Exercise instructions:
Find the line with "0 := by omega" and the line with "Claim_equal_calculate_min_attempts := by" in the entries below; output exactly those two lines, every line between them, and no others.

Source data START

-- pv_equiv track=rewrite | github.com/gen-comf/python_learning_journey | generation_python/module_2_projects/stepik_projects/01_guess_numbers/main.py | calculate_min_attempts
-- ===== SOURCE A (Python) =====
-- def calculate_min_attempts(n):
--     if n <= 1:
--         return 1
--
--     attempts = 0
--
--     while n > 0:
--         attempts += 1
--         n //= 2             # делим диапазон пополам
--
--     return attempts
-- ===== SOURCE B (Python) =====
-- def calculate_min_attempts(n):
--     if n <= 1:
--         return 1
--     return n.bit_length()
-- ===== Notes on version B (the rewrite author's own statement) =====
-- stated objective: idiomatic
-- what changed: Replaces the halving while-loop counting iterations with a single n.bit_length() builtin call (guarded by the unchanged n <= 1 base case).
import Mathlib
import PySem

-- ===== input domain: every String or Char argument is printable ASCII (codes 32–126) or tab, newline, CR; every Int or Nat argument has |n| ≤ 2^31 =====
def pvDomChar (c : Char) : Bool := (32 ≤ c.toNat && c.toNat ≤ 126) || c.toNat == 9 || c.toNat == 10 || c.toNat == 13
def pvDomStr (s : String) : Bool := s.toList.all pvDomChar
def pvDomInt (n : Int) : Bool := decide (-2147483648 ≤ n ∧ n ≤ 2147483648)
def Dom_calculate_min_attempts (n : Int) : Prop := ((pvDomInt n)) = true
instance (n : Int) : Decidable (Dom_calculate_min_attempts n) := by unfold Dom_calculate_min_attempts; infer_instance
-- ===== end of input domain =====

-- B replaces A's halving while-loop with the bit_length builtin (same n <= 1 guard), a more idiomatic O(1) formulation; speed gain not measured.


-- ===== PORT A =====
-- while n > 0: attempts += 1; n //= 2
def pvLoopA (n attempts : Int) : Int :=
  if h : n > 0 then pvLoopA (PySem.Int.floordiv n 2) (attempts + 1) else attempts
termination_by n.toNat
decreasing_by
  have h2 : PySem.Int.floordiv n 2 = n / 2 := PySem.Int.floordiv_eq_ediv_of_pos (by omega)
  rw [h2]; omega

def calculate_min_attempts (n : Int) : Int :=
  if n ≤ 1 then 1
  else pvLoopA n 0

-- ===== PORT B =====
def calculate_min_attempts_alt (n : Int) : Int :=
  if n ≤ 1 then 1
  else (PySem.Int.bitLength n : Int)

-- ===== PRECONDITION & SPEC =====
def Spec_calculate_min_attempts (n : Int) (out : Int) : Prop := out = calculate_min_attempts_alt n
instance (n : Int) (out : Int) : Decidable (Spec_calculate_min_attempts n out) := by unfold Spec_calculate_min_attempts; infer_instance

-- ===== CLAIM (what is proved, stated in full; the proofs are below) =====
def Claim_equal_calculate_min_attempts : Prop := ∀ (n : Int), Dom_calculate_min_attempts n → Spec_calculate_min_attempts n (calculate_min_attempts n)

-- ===== LEMMAS AND PROOFS =====

-- ===== VERDICT (by name: the statement is the Claim_ definition above) =====
-- loop invariant: for positive n the loop returns acc + bit_length n
theorem pvLoopA_eq (m : Nat) : ∀ (n acc : Int), 0 < n → n.toNat = m →
    pvLoopA n acc = acc + (PySem.Int.bitLength n : Int) := by
  induction m using Nat.strong_induction_on with
  | _ m ih =>
    intro n acc hn hm
    rw [pvLoopA]
    simp only [hn, dif_pos]
    have h2 : PySem.Int.floordiv n 2 = n / 2 := PySem.Int.floordiv_eq_ediv_of_pos (by omega)
    have hbl := PySem.Int.bitLength_of_pos (n := n) hn
    by_cases hh : 0 < n / 2
    · have := ih (n / 2).toNat (by omega) (n / 2) (acc + 1) hh rfl
      rw [h2] at *
      rw [this, hbl]
      push_cast
      ring
    · have hz : n / 2 = 0 := by omega
      have hn1 : n = 1 := by omega
      subst hn1
      rw [pvLoopA]
      norm_num [PySem.Int.floordiv_eq_ediv_of_pos (a := (1:Int)) (b := (2:Int)) (by omega)]
      decide

theorem calculate_min_attempts_spec : Claim_equal_calculate_min_attempts := by
  intro n _
  unfold Spec_calculate_min_attempts calculate_min_attempts calculate_min_attempts_alt
  by_cases h : n ≤ 1
  · simp [h]
  · simp only [h, if_false]
    rw [pvLoopA_eq n.toNat n 0 (by omega) rfl]
    ring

Source data END

Output for this exercise:
    · have hz : n / 2 = 0 := by omega
      have hn1 : n = 1 := by omega
      subst hn1
      rw [pvLoopA]
      norm_num [PySem.Int.floordiv_eq_ediv_of_pos (a := (1:Int)) (b := (2:Int)) (by omega)]
      decide

theorem calculate_min_attempts_spec : Claim_equal_calculate_min_attempts := by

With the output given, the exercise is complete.